= Geology of Åland =

The geological makeup of Åland, Finland, includes Jotnian age sediments from the Proterozoic, such as sandstone, siltstone, arkose, conglomerate, rapakivi granite and shale. The islands are underlain by plutonic rocks common of the Svecofennian Domain.

== Geological history ==
=== Precambrian ===
==== Archaean eon ====
The rapakivi granite on Åland was formed during the Archaean around 1640–1540 Mya by anorogenic tectonic settings.

==== Proterozoic eon ====
The Jotnian age sediments were formed during the Proterozoic. Jotnian sediments are usually assigned to the Riphean Stage of the Mesoproterozoic Era. Jotnian sediments were deposited approximately 1600–1260 Mya. Some Jotnian sediments are, however, younger than the diabases, meaning they can be younger than 1260 Mya. Lumparn would be formed during the Proterozoic by a meteorite.

Modern Åland would be part of Baltica, a paleocontinent that formed in the Paleoproterozoic. Baltica formed at c. 2000–1700 Mya by the collision of three Archaean-Proterozoic continental blocks: Fennoscandia (including the exposed Baltic Shield), Sarmatia (Ukrainian Shield and Voronezh Massif), and Volgo-Uralia (covered by younger deposits). Sarmatia and Volgo-Uralia formed a proto-craton at c. 2000 Mya which collided with Fennoscandia c. 1800–1700 Mya. The sutures between these three blocks were reactivated during the Mesoproterozoic and Neoproterozoic.

=== Phanerozoic ===
==== Ordovician ====
Between Pleistocene sediments and crushed rapakivi granite bedrock there is a layer of Ordovician limestones at Lumparn. This makes Lumparn one of the few places in Finland where fossils have been found. Fossils of mainly invertebrates have been found, mainly trilobites, mollusks, and crinoids. Echinoderm, conodont fossils and acritarchs have also been found.

==== Quaternary ====
Around 18,000 BC, during the Weichselian glaciation, a thick cover of ice stretched over Scandinavia, which eventually receded from the islands around 9000 BC. Around 8000 BC the highest peaks of the then submerged archipelago rose from the Baltic Sea. The sea levels would alternate in the Baltic Sea, but a land bridge to Åland never formed.

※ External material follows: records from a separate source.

lemma pvMain (uuid_ref : String) :
    is_valid_uuid_reference_py uuid_ref = is_valid_uuid_reference_py_alt uuid_ref := by
  cases hsp : PySem.Str.split? uuid_ref "." with
  | none =>
    have hb := PySem.Str.split?_map uuid_ref "."
    rw [hsp] at hb
    simp [PySem.Chars.split?] at hb
  | some ps =>
    have hb := PySem.Str.split?_map uuid_ref "."
    rw [hsp] at hb
    simp only [Option.map_some, PySem.Chars.split?, List.isEmpty_cons, Bool.false_eq_true,
      if_false, Option.some_inj, show (".".toList) = ['.'] from rfl,
      splitOn_eq_pvParts] at hb
    have hlen : ps.length = (pvParts uuid_ref.toList).length := by
      rw [← hb]; simp
    have hAdef : is_valid_uuid_reference_py uuid_ref
        = if ps.length < 2 then false
          else pvALoop ps (PySem.List.pyRange 1 (ps.length : Int) 2) := by
      simp [is_valid_uuid_reference_py, hsp]
    have hBdef : is_valid_uuid_reference_py_alt uuid_ref
        = (decide (2 ≤ (pvParts uuid_ref.toList).length)
            && pvCheck (pvParts uuid_ref.toList).tail true) := by
      rw [is_valid_uuid_reference_py_alt, pvBLoop_spec]
      simp [pvGoodCont]
    rw [hAdef, hBdef]
    by_cases h2 : ps.length < 2
    · rw [if_pos h2]
      rw [show decide (2 ≤ (pvParts uuid_ref.toList).length) = false from by
        rw [decide_eq_false_iff_not]; omega]
      simp
    · rw [if_neg h2]
      rw [show decide (2 ≤ (pvParts uuid_ref.toList).length) = true from by
        rw [decide_eq_true_eq]; omega]
      rw [Bool.true_and, Bool.eq_iff_iff]
      rw [pvALoop_all, List.all_eq_true, pvCheck_iff]
      have htl : (pvParts uuid_ref.toList).tail.length = ps.length - 1 := by
        rw [← hb]; simp [List.length_tail]
    -- index bridge
      have hgt : ∀ (i : Nat) (h : i < (pvParts uuid_ref.toList).tail.length),
          (pvParts uuid_ref.toList).tail[i] = (ps[i + 1]'(by omega)).toList := by
        intro i h
        simp only [List.getElem_tail, ← hb, List.getElem_map]
      constructor
      · intro h i hi hpar
        have hi1 : i + 1 < ps.length := by omega
        have hmem : ((i + 1 : Nat) : Int) ∈ PySem.List.pyRange 1 (ps.length : Int) 2 := by
          rw [PySem.List.mem_pyRange_iff_of_pos (by norm_num)]
          refine ⟨by exact_mod_cast Nat.le_add_left 1 i, by exact_mod_cast hi1, ?_⟩
          simp at hpar
          omega
        have hfx := h _ hmem
        rw [show decide (((i + 1 : Nat) : Int) < (ps.length : Int)) = true from
          decide_eq_true (by exact_mod_cast hi1)] at hfx
        rw [PySem.List.pyGetD_eq_getElem ps "" (by positivity) (by exact_mod_cast hi1)] at hfx
        simp only [Bool.not_true, Bool.false_or] at hfx
        rw [pvGoodS_eq] at hfx
        rw [hgt i hi]
        simpa using hfx
      · intro h x hx
        rw [PySem.List.mem_pyRange_iff_of_pos (by norm_num)] at hx
        obtain ⟨hx1, hx2, hx3⟩ := hx
        have hxn : x = ((x.toNat : Nat) : Int) := by omega
        have hxlt : x.toNat < ps.length := by omega
        rw [show decide (x < (ps.length : Int)) = true from decide_eq_true (by omega)]
        rw [PySem.List.pyGetD_eq_getElem ps "" (by omega) hx2]
        simp only [Bool.not_true, Bool.false_or]
        rw [pvGoodS_eq]
        have hodd : x.toNat % 2 = 1 := by omega
        have hi : x.toNat - 1 < (pvParts uuid_ref.toList).tail.length := by omega
        have := h (x.toNat - 1) hi (by simp; omega)
        rw [hgt _ hi] at this
        have hix : x.toNat - 1 + 1 = x.toNat := by omega
        simp only [hix] at this
        exact this

-- ===== VERDICT (by name: the statement is the Claim_ definition above) =====
theorem is_valid_uuid_reference_py_spec : Claim_equal_is_valid_uuid_reference_py := by
  intro uuid_ref _
  exact pvMain uuid_ref
-- pv_equiv track=rewrite | github.com/pythonianfr/tshistory_refinery | tshistory_refinery/helper.py | reduce_frequency
-- ===== SOURCE A (Python) =====
-- def reduce_frequency(tempo, idates):
--     assert len(tempo)
--     assert len(idates)
--     new_tempo = []
--     for cdate in tempo:
--         if len([idate for idate in idates if idate <= cdate]):
--             new_tempo.append(cdate)
--             idates = [idate for idate in idates if idate > cdate]
--
--     return new_tempo
-- ===== SOURCE B (Python) =====
-- def reduce_frequency(tempo, idates):
--     # Sort idates once; a pointer j marks the consumed prefix, so the
--     # remaining idates are s[j:] and their minimum is s[j].
--     s = sorted(idates)
--     m = len(s)
--     j = 0
--     out = []
--     for cdate in tempo:
--         if j < m and s[j] <= cdate:
--             out.append(cdate)
--             while j < m and s[j] <= cdate:
--                 j += 1
--     return out
-- ===== Notes on version B (the rewrite author's own statement) =====
-- stated objective: faster
-- what changed: Instead of rebuilding and rescanning the whole idates list for every tempo date, B sorts idates once and walks a single pointer forward (the remaining idates are a suffix of the sorted list, whose minimum is its head).
import Mathlib
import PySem

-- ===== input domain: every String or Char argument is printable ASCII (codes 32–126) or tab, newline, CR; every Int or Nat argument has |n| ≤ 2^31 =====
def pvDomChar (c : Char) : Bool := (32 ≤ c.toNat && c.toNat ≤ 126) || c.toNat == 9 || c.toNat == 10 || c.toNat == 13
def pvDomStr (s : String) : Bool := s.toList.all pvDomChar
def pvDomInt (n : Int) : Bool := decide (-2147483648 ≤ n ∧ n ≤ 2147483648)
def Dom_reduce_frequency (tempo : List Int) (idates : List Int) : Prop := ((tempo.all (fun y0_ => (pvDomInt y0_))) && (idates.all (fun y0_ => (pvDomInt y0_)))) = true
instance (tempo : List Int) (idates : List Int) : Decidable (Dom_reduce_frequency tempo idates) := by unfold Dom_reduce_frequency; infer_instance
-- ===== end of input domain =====

-- B sorts idates once and walks a pointer instead of rescanning idates per tempo date (faster).

-- ===== PORT A =====
-- literal transliteration of A's loop: state = (new_tempo, idates)
def reduce_frequency (tempo : List Int) (idates : List Int) : List Int :=
  (tempo.foldl
    (fun (st : List Int × List Int) cdate =>
      if ((st.2.filter (fun idate => idate ≤ cdate)).length) ≠ 0 then
        (st.1 ++ [cdate], st.2.filter (fun idate => idate > cdate))
      else st)
    ([], idates)).1

-- ===== PORT B =====
-- the inner 'while j < m and s[j] <= cdate: j += 1'
def rfAdvance (s : List Int) (cdate : Int) (j : Nat) : Nat :=
  if j < s.length ∧ s.getD j 0 ≤ cdate then rfAdvance s cdate (j + 1) else j
termination_by s.length - j
decreasing_by omega

def reduce_frequency_alt (tempo : List Int) (idates : List Int) : List Int :=
  let s := PySem.List.sorted idates (fun x => x) false
  (tempo.foldl
    (fun (st : List Int × Nat) cdate =>
      if st.2 < s.length ∧ s.getD st.2 0 ≤ cdate then
        (st.1 ++ [cdate], rfAdvance s cdate st.2)
      else st)
    ([], 0)).1

-- ===== PRECONDITION & SPEC =====
-- A asserts both lists nonempty (AssertionError otherwise); Pre_ excludes exactly those inputs.
def Pre_reduce_frequency (tempo : List Int) (idates : List Int) : Prop := tempo ≠ [] ∧ idates ≠ []
instance (tempo : List Int) (idates : List Int) : Decidable (Pre_reduce_frequency tempo idates) := by unfold Pre_reduce_frequency; infer_instance
def pvWitness_reduce_frequency : List Int × List Int := ([2, 1, 5], [1, 3])

def Spec_reduce_frequency (tempo : List Int) (idates : List Int) (out : List Int) : Prop := out = reduce_frequency_alt tempo idates
instance (tempo : List Int) (idates : List Int) (out : List Int) : Decidable (Spec_reduce_frequency tempo idates out) := by unfold Spec_reduce_frequency; infer_instance

-- ===== CLAIM (what is proved, stated in full; the proofs are below) =====
def Claim_equal_reduce_frequency : Prop := ∀ (tempo : List Int) (idates : List Int), Dom_reduce_frequency tempo idates → Pre_reduce_frequency tempo idates → Spec_reduce_frequency tempo idates (reduce_frequency tempo idates)

-- ===== LEMMAS AND PROOFS =====

-- a sorted list's dropWhile (≤ c) is its filter (> c)
theorem dropWhile_eq_filter_of_sorted (c : Int) :
    ∀ (t : List Int), t.Pairwise (· ≤ ·) →
      t.dropWhile (fun i => decide (i ≤ c)) = t.filter (fun i => decide (i > c)) := by
  intro t ht
  induction t with
  | nil => simp
  | cons a t ih =>
    rw [List.pairwise_cons] at ht
    by_cases h : a ≤ c
    · simp [h, not_lt.mpr h, ih ht.2]
    · push Not at h
      rw [List.dropWhile_cons, if_neg (by simpa using not_le.mpr h),
        List.filter_cons, if_pos (by simpa using h)]
      rw [List.filter_eq_self.mpr]
      intro b hb
      simpa using lt_of_lt_of_le h (ht.1 b hb)

-- rfAdvance moves the pointer past exactly the suffix elements ≤ c
theorem rfAdvance_drop (s : List Int) (c : Int) (j : Nat) (hj : j ≤ s.length) :
    rfAdvance s c j ≤ s.length ∧
      s.drop (rfAdvance s c j) = (s.drop j).dropWhile (fun i => decide (i ≤ c)) := by
  rw [rfAdvance]
  split_ifs with h
  · obtain ⟨hlt, hle⟩ := h
    have ih := rfAdvance_drop s c (j + 1) hlt
    refine ⟨ih.1, ?_⟩
    rw [ih.2, List.drop_eq_getElem_cons hlt, List.dropWhile_cons,
      if_pos (by simpa using (List.getD_eq_getElem s 0 hlt ▸ hle))]
  · rcases Nat.lt_or_ge j s.length with hlt | hge
    · refine ⟨hj, ?_⟩
      have hnle : ¬ s.getD j 0 ≤ c := fun hc => h ⟨hlt, hc⟩
      rw [List.drop_eq_getElem_cons hlt, List.dropWhile_cons,
        if_neg (by rw [List.getD_eq_getElem s 0 hlt] at hnle; simpa using hnle)]
    · have : j = s.length := le_antisymm hj hge
      subst this
      simp
termination_by s.length - j
decreasing_by omega

-- the fired condition matches: some remaining idate ≤ c  ↔  s[j] exists and ≤ c
theorem cond_iff (s : List Int) (hs : s.Pairwise (· ≤ ·)) (c : Int) (j : Nat)
    (rem : List Int) (hperm : rem.Perm (s.drop j)) :
    ((rem.filter (fun i => decide (i ≤ c))).length ≠ 0) ↔ (j < s.length ∧ s.getD j 0 ≤ c) := by
  have hex : ((rem.filter (fun i => decide (i ≤ c))).length ≠ 0) ↔ ∃ i ∈ rem, i ≤ c := by
    rw [Ne, List.length_eq_zero_iff, List.filter_eq_nil_iff]
    push Not
    simp
  rw [hex]
  constructor
  · rintro ⟨i, hi, hic⟩
    have hmem : i ∈ s.drop j := hperm.mem_iff.mp hi
    have hlt : j < s.length := by
      by_contra hge
      rw [List.drop_eq_nil_of_le (Nat.le_of_not_lt hge)] at hmem
      exact absurd hmem (List.not_mem_nil)
    refine ⟨hlt, ?_⟩
    have hdrop : s.drop j = s[j] :: s.drop (j + 1) := List.drop_eq_getElem_cons hlt
    have hpair : (s.drop j).Pairwise (· ≤ ·) := hs.sublist (List.drop_sublist j s)
    rw [hdrop, List.pairwise_cons] at hpair
    rw [List.getD_eq_getElem s 0 hlt]
    rcases List.mem_cons.mp (hdrop ▸ hmem) with h | h
    · exact h ▸ hic
    · exact le_trans (hpair.1 i h) hic
  · rintro ⟨hlt, hle⟩
    refine ⟨s.getD j 0, hperm.mem_iff.mpr ?_, hle⟩
    rw [List.drop_eq_getElem_cons hlt, List.getD_eq_getElem s 0 hlt]
    exact List.mem_cons_self

theorem main_invariant (s : List Int) (hs : s.Pairwise (· ≤ ·)) :
    ∀ (tempo : List Int) (rem acc : List Int) (j : Nat),
      j ≤ s.length → rem.Perm (s.drop j) →
      (tempo.foldl
        (fun (st : List Int × List Int) cdate =>
          if ((st.2.filter (fun idate => idate ≤ cdate)).length) ≠ 0 then
            (st.1 ++ [cdate], st.2.filter (fun idate => idate > cdate))
          else st) (acc, rem)).1 =
      (tempo.foldl
        (fun (st : List Int × Nat) cdate =>
          if st.2 < s.length ∧ s.getD st.2 0 ≤ cdate then
            (st.1 ++ [cdate], rfAdvance s cdate st.2)
          else st) (acc, j)).1 := by
  intro tempo
  induction tempo with
  | nil => intro rem acc j hj hperm; rfl
  | cons c tempo ih =>
    intro rem acc j hj hperm
    simp only [List.foldl_cons]
    have hcond := cond_iff s hs c j rem hperm
    by_cases h : j < s.length ∧ s.getD j 0 ≤ c
    · rw [if_pos (hcond.mpr h), if_pos h]
      obtain ⟨hadv, hdrop⟩ := rfAdvance_drop s c j hj
      refine ih _ _ _ hadv ?_
      rw [hdrop, dropWhile_eq_filter_of_sorted c _ (hs.sublist (List.drop_sublist j s))]
      exact hperm.filter _
    · rw [if_neg (fun hc => h (hcond.mp hc)), if_neg h]
      exact ih rem acc j hj hperm

-- ===== VERDICT (by name: the statement is the Claim_ definition above) =====
theorem reduce_frequency_spec : Claim_equal_reduce_frequency := by
  intro tempo idates _ _
  unfold Spec_reduce_frequency reduce_frequency reduce_frequency_alt
  exact main_invariant _ (PySem.List.sorted_pairwise idates (fun x => x))
    tempo idates [] 0 (by simp) (by simpa using (PySem.List.sorted_perm idates (fun x => x) false).symm)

Due to the post-glacial rebound after the icecaps melted, the area around Åland is still rising several millimeters per year, marginally expanding the archipelago's surface.

== Geological features==
=== Lumparn ===

An impact structure from the Proterozoic from around 1000 Mya. The remains of the crater are filled with sediments. Between Pleistocene sediments and crushed rapakivi granite bedrock there is a layer of Paleozoic limestones. This makes Lumparn one of the few places in Finland where fossils have been found. Long shatter cones have been discovered in the southwestern part of the bay.

=== Orrdalsklint ===

Orrdalsklint, at 129.1 metres (423.6 ft) above sea level, is the highest point on Åland. Orrdalsklint would be one of the first parts of Åland to rise out of the sea 10,000 years ago.

=== Ängskärsfjärden ===

The Ängskärsfjärden is a fjard of the Archipelago Sea in Brändö, Åland, Finland. The fjard has a circular appearance, formed as a result of a diapir (intrusion of magma into the Earth's crust).